━━━━━ Extracted data ━━━━━

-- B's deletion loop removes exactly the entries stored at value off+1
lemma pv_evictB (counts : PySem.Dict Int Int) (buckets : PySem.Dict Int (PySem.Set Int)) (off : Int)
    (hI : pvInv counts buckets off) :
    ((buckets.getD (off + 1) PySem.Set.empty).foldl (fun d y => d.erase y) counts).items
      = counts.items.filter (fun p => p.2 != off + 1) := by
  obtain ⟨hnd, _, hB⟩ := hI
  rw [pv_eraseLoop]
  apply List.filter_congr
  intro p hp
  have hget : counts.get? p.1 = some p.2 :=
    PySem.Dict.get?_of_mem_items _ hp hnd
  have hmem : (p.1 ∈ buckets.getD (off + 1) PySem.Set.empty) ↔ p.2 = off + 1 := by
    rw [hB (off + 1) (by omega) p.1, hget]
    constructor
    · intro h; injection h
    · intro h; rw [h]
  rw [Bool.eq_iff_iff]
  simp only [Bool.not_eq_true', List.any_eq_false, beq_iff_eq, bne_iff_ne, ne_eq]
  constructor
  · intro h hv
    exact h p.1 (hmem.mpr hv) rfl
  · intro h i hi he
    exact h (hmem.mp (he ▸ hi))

━━━━━
━━━━━ Extracted data ━━━━━

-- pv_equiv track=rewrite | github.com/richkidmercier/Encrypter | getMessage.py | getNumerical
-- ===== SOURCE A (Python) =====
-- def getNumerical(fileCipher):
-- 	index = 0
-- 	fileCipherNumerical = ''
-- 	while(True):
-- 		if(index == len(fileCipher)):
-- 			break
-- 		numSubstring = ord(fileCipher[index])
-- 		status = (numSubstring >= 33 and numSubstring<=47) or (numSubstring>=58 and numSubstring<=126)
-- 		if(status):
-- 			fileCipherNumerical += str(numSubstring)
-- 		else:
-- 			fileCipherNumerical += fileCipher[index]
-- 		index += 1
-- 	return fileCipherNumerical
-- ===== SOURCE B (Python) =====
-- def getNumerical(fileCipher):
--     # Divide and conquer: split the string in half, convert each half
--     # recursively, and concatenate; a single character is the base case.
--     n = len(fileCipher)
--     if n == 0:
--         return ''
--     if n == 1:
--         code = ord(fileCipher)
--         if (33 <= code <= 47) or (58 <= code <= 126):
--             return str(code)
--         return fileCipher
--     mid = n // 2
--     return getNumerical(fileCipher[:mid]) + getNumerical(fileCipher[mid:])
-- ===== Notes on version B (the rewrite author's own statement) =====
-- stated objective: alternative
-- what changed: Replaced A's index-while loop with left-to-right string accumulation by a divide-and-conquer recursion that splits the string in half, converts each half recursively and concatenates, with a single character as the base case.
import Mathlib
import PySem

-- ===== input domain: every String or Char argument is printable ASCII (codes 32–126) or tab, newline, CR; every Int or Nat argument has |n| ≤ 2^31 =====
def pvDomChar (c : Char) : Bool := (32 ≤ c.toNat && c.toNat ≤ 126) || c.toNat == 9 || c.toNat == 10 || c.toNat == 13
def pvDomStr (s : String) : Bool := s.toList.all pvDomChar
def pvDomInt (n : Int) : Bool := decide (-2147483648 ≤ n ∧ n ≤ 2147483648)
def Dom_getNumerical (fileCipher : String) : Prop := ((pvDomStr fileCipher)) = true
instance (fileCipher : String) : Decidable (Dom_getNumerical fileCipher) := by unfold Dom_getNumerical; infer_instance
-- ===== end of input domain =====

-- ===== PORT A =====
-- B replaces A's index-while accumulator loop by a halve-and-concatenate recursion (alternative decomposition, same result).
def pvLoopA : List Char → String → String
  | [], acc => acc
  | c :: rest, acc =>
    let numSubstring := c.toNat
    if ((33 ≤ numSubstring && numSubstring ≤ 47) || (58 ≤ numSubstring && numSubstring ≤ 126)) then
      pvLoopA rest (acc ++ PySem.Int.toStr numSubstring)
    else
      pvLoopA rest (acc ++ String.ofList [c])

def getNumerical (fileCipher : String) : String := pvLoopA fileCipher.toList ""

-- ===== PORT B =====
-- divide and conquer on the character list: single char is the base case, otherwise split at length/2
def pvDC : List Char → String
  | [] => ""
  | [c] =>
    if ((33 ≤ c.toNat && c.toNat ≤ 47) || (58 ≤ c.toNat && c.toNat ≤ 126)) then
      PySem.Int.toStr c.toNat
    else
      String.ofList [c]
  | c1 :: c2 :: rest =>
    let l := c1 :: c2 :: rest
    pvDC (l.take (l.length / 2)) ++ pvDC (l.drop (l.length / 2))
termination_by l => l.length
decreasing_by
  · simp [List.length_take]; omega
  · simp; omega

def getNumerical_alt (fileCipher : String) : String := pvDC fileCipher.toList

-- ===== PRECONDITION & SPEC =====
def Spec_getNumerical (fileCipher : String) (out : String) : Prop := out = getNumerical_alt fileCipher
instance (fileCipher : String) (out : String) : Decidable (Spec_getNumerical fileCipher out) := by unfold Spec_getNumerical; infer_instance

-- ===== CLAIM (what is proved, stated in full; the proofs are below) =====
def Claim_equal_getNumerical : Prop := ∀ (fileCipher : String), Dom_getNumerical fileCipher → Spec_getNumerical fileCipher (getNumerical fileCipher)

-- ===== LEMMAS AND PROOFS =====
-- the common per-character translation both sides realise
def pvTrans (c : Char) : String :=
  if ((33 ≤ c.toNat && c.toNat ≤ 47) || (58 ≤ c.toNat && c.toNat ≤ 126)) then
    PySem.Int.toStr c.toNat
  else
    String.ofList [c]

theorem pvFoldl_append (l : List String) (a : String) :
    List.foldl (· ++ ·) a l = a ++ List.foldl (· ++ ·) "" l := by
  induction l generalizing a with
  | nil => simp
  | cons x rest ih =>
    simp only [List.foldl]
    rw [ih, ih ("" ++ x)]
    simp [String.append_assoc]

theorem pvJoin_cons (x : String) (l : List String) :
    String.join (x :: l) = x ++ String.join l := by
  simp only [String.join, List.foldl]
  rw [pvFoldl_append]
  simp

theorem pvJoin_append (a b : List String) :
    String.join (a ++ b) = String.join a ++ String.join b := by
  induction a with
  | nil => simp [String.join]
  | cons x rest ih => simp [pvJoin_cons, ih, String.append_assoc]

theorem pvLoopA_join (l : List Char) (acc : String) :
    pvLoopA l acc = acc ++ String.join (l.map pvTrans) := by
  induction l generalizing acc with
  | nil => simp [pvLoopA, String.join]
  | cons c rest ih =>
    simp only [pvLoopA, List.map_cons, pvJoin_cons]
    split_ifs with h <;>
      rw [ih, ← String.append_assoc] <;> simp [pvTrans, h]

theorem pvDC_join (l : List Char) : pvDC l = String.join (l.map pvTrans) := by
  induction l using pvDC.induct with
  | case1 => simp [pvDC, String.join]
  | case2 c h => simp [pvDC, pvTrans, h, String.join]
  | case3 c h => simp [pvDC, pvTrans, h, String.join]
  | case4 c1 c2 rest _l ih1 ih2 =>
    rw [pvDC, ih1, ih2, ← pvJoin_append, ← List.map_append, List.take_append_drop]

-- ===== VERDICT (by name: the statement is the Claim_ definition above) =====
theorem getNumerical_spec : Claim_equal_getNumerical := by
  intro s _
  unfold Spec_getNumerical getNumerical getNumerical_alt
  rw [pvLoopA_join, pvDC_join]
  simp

━━━━━

**What needs to be done:** Please report how many lines of the entries above include "then". Only the number is wanted.

**Task solution:** 3